Since he started sharing the meditative art of mandala painting with United States audiences in 1988, Samten’s friends have playfully dubbed him “Mandala Man.” He has constructed mandalas for the Museum of Natural History in New York City and the Philadelphia Museum of Art, among other places.

Samten escaped Tibet with his family in 1959 to Dharamsala, India, seat of the Tibetan government-in-exile and residence of His Holiness the Dalai Lama. He attended the Tibetan Institute of Performing Arts before entering Namgyal Monastery, where he received a Master of Buddhist Sutra and Tantra degree. He became the monastery’s ritual dance master, and also had the honor of serving as the personal attendant to the Dalai Lama.

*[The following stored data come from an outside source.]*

-- pv_equiv track=rewrite | github.com/MarekUlip/CollegePythonScripts | DataAnalysisMethods1/10seminar.py | create_partity_of_x
-- ===== SOURCE A (Python) =====
-- def create_partity_of_x(matrix):
--     cols = len(matrix[0])
--     rows = len(matrix)
--     new_matrix = [[0 for x in range(cols)] for x in range(cols)]
--     for j in range(cols):
--         for i in range(rows):
--             if matrix[i][j] == 1:
--                 for k in range(i,rows):
--                     if matrix[k][j] == 1:
--                         for l in range(cols):
--                             if matrix[i][l] == 1 or matrix[k][l] == 1:
--                                 new_matrix[j][l] = new_matrix[l][j] = 1
--     return new_matrix
-- ===== SOURCE B (Python) =====
-- def create_partity_of_x(matrix):
--     cols = len(matrix[0])
--     new_matrix = [[0] * cols for _ in range(cols)]
--     for row in matrix:
--         ones = [j for j in range(cols) if row[j] == 1]
--         for a in ones:
--             for b in ones:
--                 new_matrix[a][b] = 1
--     return new_matrix
-- ===== Notes on version B (the rewrite author's own statement) =====
-- stated objective: faster
-- what changed: Instead of A's quadruple loop over column pairs and row pairs, B makes one pass over the rows, collects each row's 1-columns, and marks every pair of them; this is exact because a pair of columns is marked by A iff some single row has 1 in both.
import Mathlib
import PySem

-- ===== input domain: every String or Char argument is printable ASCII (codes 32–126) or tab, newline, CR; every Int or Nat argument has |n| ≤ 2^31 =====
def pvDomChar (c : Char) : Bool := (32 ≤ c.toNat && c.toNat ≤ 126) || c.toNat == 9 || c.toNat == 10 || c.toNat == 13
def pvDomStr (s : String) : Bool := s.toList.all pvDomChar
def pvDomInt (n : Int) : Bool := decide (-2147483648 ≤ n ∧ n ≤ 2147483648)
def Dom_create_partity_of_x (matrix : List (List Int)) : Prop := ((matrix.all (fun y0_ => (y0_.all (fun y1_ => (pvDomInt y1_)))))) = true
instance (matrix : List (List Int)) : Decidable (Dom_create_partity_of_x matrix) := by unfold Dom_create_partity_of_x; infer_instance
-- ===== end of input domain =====

-- B replaces A's quadruple loop (pairs of columns × pairs of rows) by a single pass over the
-- rows that marks all pairs of 1-columns of each row: an asymptotic speed-up, same output.

-- matrix[i][j] for NONNEGATIVE indices; inside Pre_ every read below is in range, where getD is exact.
def pvEntryGet (m : List (List Int)) (i j : Nat) : Int := (m.getD i []).getD j 0

-- the Python statement 'new_matrix[a][b] = 1' (in-range under Pre_; out of range it is a no-op)
def pvSetE (nm : List (List Int)) (a b : Nat) : List (List Int) :=
  nm.set a ((nm.getD a []).set b 1)

-- ===== PORT A =====
-- 'range(cols)' / 'range(rows)' = List.range, 'range(i, rows)' = List.range' i (rows - i)
-- (exact: all bounds are natural numbers here).
def create_partity_of_x (matrix : List (List Int)) : List (List Int) :=
  let cols := (matrix.getD 0 []).length       -- len(matrix[0]); matrix ≠ [] under Pre_
  let rows := matrix.length
  let new0 := List.replicate cols (List.replicate cols (0 : Int))
  (List.range cols).foldl (fun nm j =>
    (List.range rows).foldl (fun nm i =>
      if pvEntryGet matrix i j = 1 then
        (List.range' i (rows - i)).foldl (fun nm k =>
          if pvEntryGet matrix k j = 1 then
            (List.range cols).foldl (fun nm l =>
              if pvEntryGet matrix i l = 1 ∨ pvEntryGet matrix k l = 1 then
                -- 'new_matrix[j][l] = new_matrix[l][j] = 1': assigns left to right
                pvSetE (pvSetE nm j l) l j
              else nm) nm
          else nm) nm
      else nm) nm) new0

-- ===== PORT B =====
def create_partity_of_x_alt (matrix : List (List Int)) : List (List Int) :=
  let cols := (matrix.getD 0 []).length
  let new0 := List.replicate cols (List.replicate cols (0 : Int))
  matrix.foldl (fun nm row =>
    let ones := (List.range cols).filter (fun j => row.getD j 0 == 1)
    ones.foldl (fun nm a => ones.foldl (fun nm b => pvSetE nm a b) nm) nm) new0

-- ===== PRECONDITION & SPEC =====
-- Exactly where the Python A returns: matrix nonempty (len(matrix[0])) and every row at least
-- as long as the first (matrix[i][j] for j < len(matrix[0])); otherwise A (and B) raise IndexError.
def Pre_create_partity_of_x (matrix : List (List Int)) : Prop :=
  matrix ≠ [] ∧ ∀ row ∈ matrix, (matrix.getD 0 []).length ≤ row.length
instance (matrix : List (List Int)) : Decidable (Pre_create_partity_of_x matrix) := by
  unfold Pre_create_partity_of_x; infer_instance

def pvWitness_create_partity_of_x : List (List Int) := [[1, 0], [0, 1]]

def Spec_create_partity_of_x (matrix : List (List Int)) (out : List (List Int)) : Prop := out = create_partity_of_x_alt matrix
instance (matrix : List (List Int)) (out : List (List Int)) : Decidable (Spec_create_partity_of_x matrix out) := by unfold Spec_create_partity_of_x; infer_instance

-- ===== CLAIM (what is proved, stated in full; the proofs are below) =====
def Claim_equal_create_partity_of_x : Prop := ∀ (matrix : List (List Int)), Dom_create_partity_of_x matrix → Pre_create_partity_of_x matrix → Spec_create_partity_of_x matrix (create_partity_of_x matrix)

-- ===== LEMMAS AND PROOFS =====

-- both programs only ever write the constant 1 into an all-zero cols×cols matrix, so each is
-- determined by the SET of (row-index, col-index) pairs it touches; we flatten each program's
-- loops into its list of touched pairs and show the two lists have the same in-range members.

def pvShape (c : Nat) (nm : List (List Int)) : Prop :=
  nm.length = c ∧ ∀ r ∈ nm, r.length = c

def pvApply (nm : List (List Int)) (ops : List (Nat × Nat)) : List (List Int) :=
  ops.foldl (fun m p => pvSetE m p.1 p.2) nm

theorem pvShape_setE {c : Nat} {nm : List (List Int)} (a b : Nat) (h : pvShape c nm) :
    pvShape c (pvSetE nm a b) := by
  obtain ⟨hl, hr⟩ := h
  by_cases ha : a < nm.length
  · refine ⟨by simp [pvSetE, hl], ?_⟩
    intro r hmem
    rcases List.mem_or_eq_of_mem_set hmem with h1 | h1
    · exact hr r h1
    · subst h1
      rw [List.getD_eq_getElem _ _ ha, List.length_set]
      exact hr _ (List.getElem_mem ha)
  · rw [pvSetE, List.set_eq_of_length_le (by omega)]
    exact ⟨hl, hr⟩

theorem pvEntryGet_setE {c : Nat} {nm : List (List Int)} (h : pvShape c nm) (a b j l : Nat) :
    pvEntryGet (pvSetE nm a b) j l =
      if j = a ∧ l = b ∧ a < c ∧ b < c then 1 else pvEntryGet nm j l := by
  obtain ⟨hl0, hr0⟩ := h
  by_cases hja : j = a
  · subst hja
    by_cases hjc : j < c
    · have hjn : j < nm.length := by omega
      have hrow : nm.getD j [] = nm[j] := List.getD_eq_getElem _ _ hjn
      have hrl : nm[j].length = c := hr0 _ (List.getElem_mem hjn)
      have h1 : (pvSetE nm j b).getD j [] = (nm[j]).set b 1 := by
        rw [pvSetE, hrow, List.getD_eq_getElem?_getD, List.getElem?_set, if_pos rfl,
          if_pos hjn]
        rfl
      rw [pvEntryGet, pvEntryGet, h1, hrow]
      by_cases hlb : l = b
      · subst hlb
        by_cases hbc : l < c
        · rw [if_pos ⟨rfl, rfl, hjc, hbc⟩,
            List.getD_eq_getElem _ _ (by rw [List.length_set]; omega),
            List.getElem_set_self (by rw [List.length_set]; omega)]
        · rw [if_neg (by tauto), List.set_eq_of_length_le (by omega)]
      · rw [if_neg (by tauto), List.getD_eq_getElem?_getD, List.getD_eq_getElem?_getD,
          List.getElem?_set, if_neg (by omega)]
    · rw [if_neg (by tauto), pvSetE, List.set_eq_of_length_le (by omega)]
  · rw [if_neg (by tauto)]
    have hrow : (nm.set a ((nm.getD a []).set b 1)).getD j [] = nm.getD j [] := by
      rw [List.getD_eq_getElem?_getD, List.getElem?_set, if_neg (fun hc => hja hc.symm),
        ← List.getD_eq_getElem?_getD]
    rw [pvEntryGet, pvEntryGet, pvSetE, hrow]

theorem pvShape_apply {c : Nat} (ops : List (Nat × Nat)) {nm : List (List Int)}
    (h : pvShape c nm) : pvShape c (pvApply nm ops) := by
  induction ops generalizing nm with
  | nil => exact h
  | cons p t ih => exact ih (pvShape_setE p.1 p.2 h)

theorem pvEntryGet_apply {c : Nat} (ops : List (Nat × Nat)) {nm : List (List Int)}
    (h : pvShape c nm) {j l : Nat} (hj : j < c) (hl : l < c) :
    pvEntryGet (pvApply nm ops) j l = if (j, l) ∈ ops then 1 else pvEntryGet nm j l := by
  induction ops generalizing nm with
  | nil => simp [pvApply]
  | cons p t ih =>
    show pvEntryGet (pvApply (pvSetE nm p.1 p.2) t) j l = _
    rw [ih (pvShape_setE p.1 p.2 h), pvEntryGet_setE h p.1 p.2 j l]
    by_cases hm : (j, l) ∈ t
    · rw [if_pos hm, if_pos (List.mem_cons_of_mem _ hm)]
    · rw [if_neg hm]
      by_cases he : j = p.1 ∧ l = p.2
      · obtain ⟨he1, he2⟩ := he
        have hp : p = (j, l) := by cases p; simp_all
        rw [if_pos ⟨he1, he2, by omega, by omega⟩, if_pos (by simp [hp])]
      · rw [if_neg (by tauto), if_neg ?_]
        intro hc
        rcases List.mem_cons.mp hc with hc | hc
        · exact he (by cases p; cases hc; exact ⟨rfl, rfl⟩)
        · exact hm hc

theorem pvApply_append (nm : List (List Int)) (l1 l2 : List (Nat × Nat)) :
    pvApply nm (l1 ++ l2) = pvApply (pvApply nm l1) l2 := by
  simp [pvApply, List.foldl_append]

theorem pvFoldl_ops {α : Type} (F : α → List (Nat × Nat))
    (g : List (List Int) → α → List (List Int))
    (hg : ∀ m x, g m x = pvApply m (F x)) :
    ∀ (xs : List α) (nm : List (List Int)), xs.foldl g nm = pvApply nm (xs.flatMap F) := by
  intro xs
  induction xs with
  | nil => intro nm; simp [pvApply]
  | cons x t ih =>
    intro nm
    rw [List.foldl_cons, hg, ih, List.flatMap_cons, pvApply_append]

-- the pair lists the two programs touch
def pvOpsA (matrix : List (List Int)) : List (Nat × Nat) :=
  (List.range (matrix.getD 0 []).length).flatMap (fun j =>
    (List.range matrix.length).flatMap (fun i =>
      if pvEntryGet matrix i j = 1 then
        (List.range' i (matrix.length - i)).flatMap (fun k =>
          if pvEntryGet matrix k j = 1 then
            (List.range (matrix.getD 0 []).length).flatMap (fun l =>
              if pvEntryGet matrix i l = 1 ∨ pvEntryGet matrix k l = 1 then [(j, l), (l, j)]
              else [])
          else [])
      else []))

def pvOpsB (matrix : List (List Int)) : List (Nat × Nat) :=
  matrix.flatMap (fun row =>
    ((List.range (matrix.getD 0 []).length).filter (fun j => row.getD j 0 == 1)).flatMap (fun a =>
      ((List.range (matrix.getD 0 []).length).filter (fun j => row.getD j 0 == 1)).flatMap
        (fun b => [(a, b)])))

theorem pvA_eq_apply (matrix : List (List Int)) :
    create_partity_of_x matrix =
      pvApply (List.replicate (matrix.getD 0 []).length
        (List.replicate (matrix.getD 0 []).length (0 : Int))) (pvOpsA matrix) := by
  show (List.range (matrix.getD 0 []).length).foldl _ _ = _
  rw [pvOpsA]
  apply pvFoldl_ops
  intro m j
  apply pvFoldl_ops
  intro m i
  split_ifs with h1
  · apply pvFoldl_ops
    intro m k
    split_ifs with h2
    · apply pvFoldl_ops
      intro m l
      split_ifs with h3 <;> rfl
    · rfl
  · rfl

theorem pvB_eq_apply (matrix : List (List Int)) :
    create_partity_of_x_alt matrix =
      pvApply (List.replicate (matrix.getD 0 []).length
        (List.replicate (matrix.getD 0 []).length (0 : Int))) (pvOpsB matrix) := by
  show matrix.foldl _ _ = _
  rw [pvOpsB]
  apply pvFoldl_ops
  intro m row
  apply pvFoldl_ops
  intro m a
  apply pvFoldl_ops
  intro m b
  rfl

theorem pvMem_opsA (matrix : List (List Int)) (p q : Nat) :
    (p, q) ∈ pvOpsA matrix ↔
      ∃ row ∈ matrix, p < (matrix.getD 0 []).length ∧ q < (matrix.getD 0 []).length ∧
        row.getD p 0 = 1 ∧ row.getD q 0 = 1 := by
  rw [pvOpsA]
  simp only [List.mem_flatMap, List.mem_range, List.mem_ite_nil_right, List.mem_range'_1,
    List.mem_cons, List.not_mem_nil, or_false, Prod.mk.injEq]
  constructor
  · rintro ⟨j, hj, i, hi, hij, k, ⟨hik, hk'⟩, hkj, l, hl, hor, heq⟩
    have hk : k < matrix.length := by omega
    have ei : matrix.getD i [] = matrix[i] := List.getD_eq_getElem _ _ hi
    have ek : matrix.getD k [] = matrix[k] := List.getD_eq_getElem _ _ hk
    rcases hor with hor | hor
    · rcases heq with ⟨h1, h2⟩ | ⟨h1, h2⟩
      · exact ⟨matrix[i], List.getElem_mem hi, h1 ▸ hj, h2 ▸ hl,
          by rw [h1, ← ei]; exact hij, by rw [h2, ← ei]; exact hor⟩
      · exact ⟨matrix[i], List.getElem_mem hi, h1 ▸ hl, h2 ▸ hj,
          by rw [h1, ← ei]; exact hor, by rw [h2, ← ei]; exact hij⟩
    · rcases heq with ⟨h1, h2⟩ | ⟨h1, h2⟩
      · exact ⟨matrix[k], List.getElem_mem hk, h1 ▸ hj, h2 ▸ hl,
          by rw [h1, ← ek]; exact hkj, by rw [h2, ← ek]; exact hor⟩
      · exact ⟨matrix[k], List.getElem_mem hk, h1 ▸ hl, h2 ▸ hj,
          by rw [h1, ← ek]; exact hor, by rw [h2, ← ek]; exact hkj⟩
  · rintro ⟨row, hrow, hp, hq, h1, h2⟩
    obtain ⟨r, hr, hre⟩ := List.mem_iff_getElem.mp hrow
    have er : matrix.getD r [] = row := by rw [List.getD_eq_getElem _ _ hr, hre]
    have g1 : pvEntryGet matrix r p = 1 := by rw [pvEntryGet, er]; exact h1
    have g2 : pvEntryGet matrix r q = 1 := by rw [pvEntryGet, er]; exact h2
    exact ⟨p, hp, r, hr, g1, r, ⟨le_refl r, by omega⟩, g1, q, hq, Or.inl g2,
      Or.inl ⟨rfl, rfl⟩⟩

theorem pvMem_opsB (matrix : List (List Int)) (p q : Nat) :
    (p, q) ∈ pvOpsB matrix ↔
      ∃ row ∈ matrix, p < (matrix.getD 0 []).length ∧ q < (matrix.getD 0 []).length ∧
        row.getD p 0 = 1 ∧ row.getD q 0 = 1 := by
  rw [pvOpsB]
  simp only [List.mem_flatMap, List.mem_filter, List.mem_range, List.mem_singleton,
    beq_iff_eq, Prod.mk.injEq]
  constructor
  · rintro ⟨row, hrow, a, ⟨ha, ha1⟩, b, ⟨hb, hb1⟩, hpa, hqb⟩
    subst hpa; subst hqb
    exact ⟨row, hrow, ha, hb, ha1, hb1⟩
  · rintro ⟨row, hrow, hp, hq, h1, h2⟩
    exact ⟨row, hrow, p, ⟨hp, h1⟩, q, ⟨hq, h2⟩, rfl, rfl⟩

theorem pvApply_eq_of_mem_iff {c : Nat} (ops1 ops2 : List (Nat × Nat))
    (h : ∀ p q : Nat, p < c → q < c → ((p, q) ∈ ops1 ↔ (p, q) ∈ ops2))
    {nm : List (List Int)} (hs : pvShape c nm) :
    pvApply nm ops1 = pvApply nm ops2 := by
  obtain ⟨hl1, hr1⟩ := pvShape_apply (c := c) ops1 hs
  obtain ⟨hl2, hr2⟩ := pvShape_apply (c := c) ops2 hs
  apply List.ext_getElem (by omega)
  intro j hj1 hj2
  have hjc : j < c := by omega
  have hlen1 : (pvApply nm ops1)[j].length = c := hr1 _ (List.getElem_mem hj1)
  have hlen2 : (pvApply nm ops2)[j].length = c := hr2 _ (List.getElem_mem hj2)
  apply List.ext_getElem (by omega)
  intro l hl1' hl2'
  have hlc : l < c := by omega
  have e1 : (pvApply nm ops1)[j][l] = pvEntryGet (pvApply nm ops1) j l := by
    rw [pvEntryGet, List.getD_eq_getElem _ _ hj1, List.getD_eq_getElem _ _ hl1']
  have e2 : (pvApply nm ops2)[j][l] = pvEntryGet (pvApply nm ops2) j l := by
    rw [pvEntryGet, List.getD_eq_getElem _ _ hj2, List.getD_eq_getElem _ _ hl2']
  rw [e1, e2, pvEntryGet_apply ops1 hs hjc hlc, pvEntryGet_apply ops2 hs hjc hlc]
  by_cases hmem : (j, l) ∈ ops1
  · rw [if_pos hmem, if_pos ((h _ _ hjc hlc).mp hmem)]
  · rw [if_neg hmem, if_neg (fun hc => hmem ((h _ _ hjc hlc).mpr hc))]

-- ===== VERDICT (by name: the statement is the Claim_ definition above) =====
theorem create_partity_of_x_spec : Claim_equal_create_partity_of_x := by
  intro matrix _ _
  unfold Spec_create_partity_of_x
  rw [pvA_eq_apply, pvB_eq_apply]
  apply pvApply_eq_of_mem_iff (c := (matrix.getD 0 []).length)
  · intro p q hp hq
    rw [pvMem_opsA, pvMem_opsB]
  · refine ⟨List.length_replicate, ?_⟩
    intro r hr
    rw [List.eq_of_mem_replicate hr]
    exact List.length_replicate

Since coming to the United States, Samten has established four Tibetan Buddhist centers, the first in Philadelphia in 1989 and subsequent centers in Hartford, El Paso, and Reno. Because of his vast knowledge of Tibetan Buddhism and his artistic talents, Samten was a religious adviser, master sand painter, and actor in Martin Scorsese’s film Kundun. In 1995, Samten gave back his monastic vows and entered a lay practitioner’s life, which he has dedicated to dharma. He travels extensively to share his expertise in Buddhist philosophy and meditation and Tibetan ritual arts.

One of the most impressive things about Samten is his ability to execute an artistic form that requires great concentration while simultaneously remaining accessible as a teacher. Throughout his week at Harvard, an ever-increasing audience was enraptured by his skill, knowledge, and stories. On Thursday afternoon, when the painting was almost complete, several children were present and they tentatively started asking Samten questions.

One asked him about the image of the monkey in one part of the painting, and he asked her to close her eyes. After a few moments of silence, he said, “See? Monkey mind! You have to calm the monkey mind.”

On the final day, Samten encouraged everyone to take a tool and help dismantle his beautiful, precise painting into a heap of sand. When he showed the tools, he joked, “These are very ancient tools . . .you can get them at Home Depot!”

Exhibiting no sadness whatsoever about the destruction of his work of art, Samten chanted during the dismantling, helped distribute the sand into baggies, and then dumped the remaining particles into the fountain in the courtyard of the center. The practice of dismantling mandalas is “a beautiful symbol of the Buddhist principle of impermanence and change,” Gyatso said. “It is a very cathartic event.”